Task requirements: Copy, from the data below, every line that has "String" in it.

Data items
----------
-- pv_equiv track=rewrite | github.com/zerofish0/tp_nsi | tp6+7-conversions_bin_dec_hex.py | relativeBinToDec
-- ===== SOURCE A (Python) =====
-- def relativeBinToDec(base2) :
-- 	"""Convertit un nombre entier relatif en base 2 en base 10
-- 	params :
-- 		base2: int ; le nombre entier relatif en base 2
-- 	return :
-- 		response : list ; le nombre converti
-- 	"""
-- 	power = len(base2)-1
-- 	response = -(abs(base2[0]) * 2 ** power)
-- 	power -= 1
-- 	for i in base2[1:] :
-- 		response += i * 2 ** power
-- 		power -= 1
-- 	return response
-- ===== SOURCE B (Python) =====
-- def relativeBinToDec(base2):
--     acc = -abs(base2[0])
--     for bit in base2[1:]:
--         acc = acc * 2 + bit
--     return acc
-- ===== Notes on version B (the rewrite author's own statement) =====
-- stated objective: faster
-- what changed: Replaces per-digit 2**power big-int exponentiations and power bookkeeping with a single Horner pass acc = acc*2 + bit.
import Mathlib
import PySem

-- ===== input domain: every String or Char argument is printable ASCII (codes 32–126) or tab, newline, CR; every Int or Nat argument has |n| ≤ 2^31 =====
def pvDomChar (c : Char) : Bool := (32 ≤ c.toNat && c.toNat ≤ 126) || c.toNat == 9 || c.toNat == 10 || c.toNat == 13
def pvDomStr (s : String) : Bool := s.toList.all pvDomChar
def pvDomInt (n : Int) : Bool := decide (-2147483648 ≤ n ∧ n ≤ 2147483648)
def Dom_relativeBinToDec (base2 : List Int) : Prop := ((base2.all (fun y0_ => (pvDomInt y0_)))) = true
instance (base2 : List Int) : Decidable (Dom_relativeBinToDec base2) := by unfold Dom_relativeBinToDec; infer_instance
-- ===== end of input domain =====

-- B replaces A's per-digit 2**power exponentiations with a single Horner pass (acc = acc*2 + bit): faster.

-- ===== PORT A =====
-- A: power = len-1; response = -(abs(base2[0]) * 2**power); power -= 1;
-- then for each i in base2[1:]: response += i * 2**power; power -= 1.
-- power is an Int as in Python; every exponent actually used is ≥ 0, so 2 ^ power.toNat is exact.
def relativeBinToDec (base2 : List Int) : Int :=
  match base2 with
  | [] => 0  -- Python raises IndexError here; excluded by Pre_
  | b0 :: rest =>
    let power : Int := (base2.length : Int) - 1
    let response : Int := -(|b0| * 2 ^ power.toNat)
    (rest.foldl (fun (s : Int × Int) i => (s.1 + i * 2 ^ s.2.toNat, s.2 - 1))
      (response, power - 1)).1

-- ===== PORT B =====
def relativeBinToDec_alt (base2 : List Int) : Int :=
  match base2 with
  | [] => 0  -- Python raises IndexError here; excluded by Pre_
  | b0 :: rest => rest.foldl (fun acc bit => acc * 2 + bit) (-|b0|)

-- ===== PRECONDITION & SPEC =====
-- A (and B) index the first element, raising IndexError on the empty list: Pre_ excludes exactly that.
def Pre_relativeBinToDec (base2 : List Int) : Prop := base2 ≠ []
instance (base2 : List Int) : Decidable (Pre_relativeBinToDec base2) := by
  unfold Pre_relativeBinToDec; infer_instance
def pvWitness_relativeBinToDec : List Int := [1, 0, 1, 1]

def Spec_relativeBinToDec (base2 : List Int) (out : Int) : Prop := out = relativeBinToDec_alt base2
instance (base2 : List Int) (out : Int) : Decidable (Spec_relativeBinToDec base2 out) := by
  unfold Spec_relativeBinToDec; infer_instance

-- ===== CLAIM (what is proved, stated in full; the proofs are below) =====
def Claim_equal_relativeBinToDec : Prop := ∀ (base2 : List Int), Dom_relativeBinToDec base2 → Pre_relativeBinToDec base2 → Spec_relativeBinToDec base2 (relativeBinToDec base2)

-- ===== LEMMAS AND PROOFS =====

-- A's power-tracking fold over the tail, started with the weight 2^l.length already baked
-- into the accumulator, computes exactly B's Horner fold.
theorem pow_fold_eq_horner (l : List Int) (r : Int) :
    (l.foldl (fun (s : Int × Int) i => (s.1 + i * 2 ^ s.2.toNat, s.2 - 1))
      (r * 2 ^ l.length, (l.length : Int) - 1)).1
    = l.foldl (fun acc bit => acc * 2 + bit) r := by
  induction l generalizing r with
  | nil => simp
  | cons b t ih =>
    have h1 : (((b :: t).length : Int) - 1) = (t.length : Int) := by simp
    have h2 : ((t.length : Int)).toNat = t.length := Int.toNat_natCast _
    simp only [List.foldl, h1, h2]
    have h3 : r * 2 ^ (b :: t).length + b * 2 ^ t.length
        = (r * 2 + b) * 2 ^ t.length := by
      simp [List.length_cons, pow_succ]; ring
    rw [h3]
    have h4 : (t.length : Int) - 1 = ((t.length : Int) - 1) := rfl
    exact ih (r * 2 + b)

-- ===== VERDICT (by name: the statement is the Claim_ definition above) =====
theorem relativeBinToDec_spec : Claim_equal_relativeBinToDec := by
  intro base2 _ hpre
  unfold Spec_relativeBinToDec
  match base2 with
  | [] => exact absurd rfl hpre
  | b0 :: rest =>
    show (rest.foldl _ (-(|b0| * 2 ^ (((b0 :: rest).length : Int) - 1).toNat),
        ((b0 :: rest).length : Int) - 1 - 1)).1 = _
    have hl : (((b0 :: rest).length : Int) - 1) = (rest.length : Int) := by simp
    rw [hl, Int.toNat_natCast]
    have h := pow_fold_eq_horner rest (-|b0|)
    rw [neg_mul] at h
    exact h.trans (by simp [relativeBinToDec_alt])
----------
Response to this task:
-- ===== input domain: every String or Char argument is printable ASCII (codes 32–126) or tab, newline, CR; every Int or Nat argument has |n| ≤ 2^31 =====
def pvDomStr (s : String) : Bool := s.toList.all pvDomChar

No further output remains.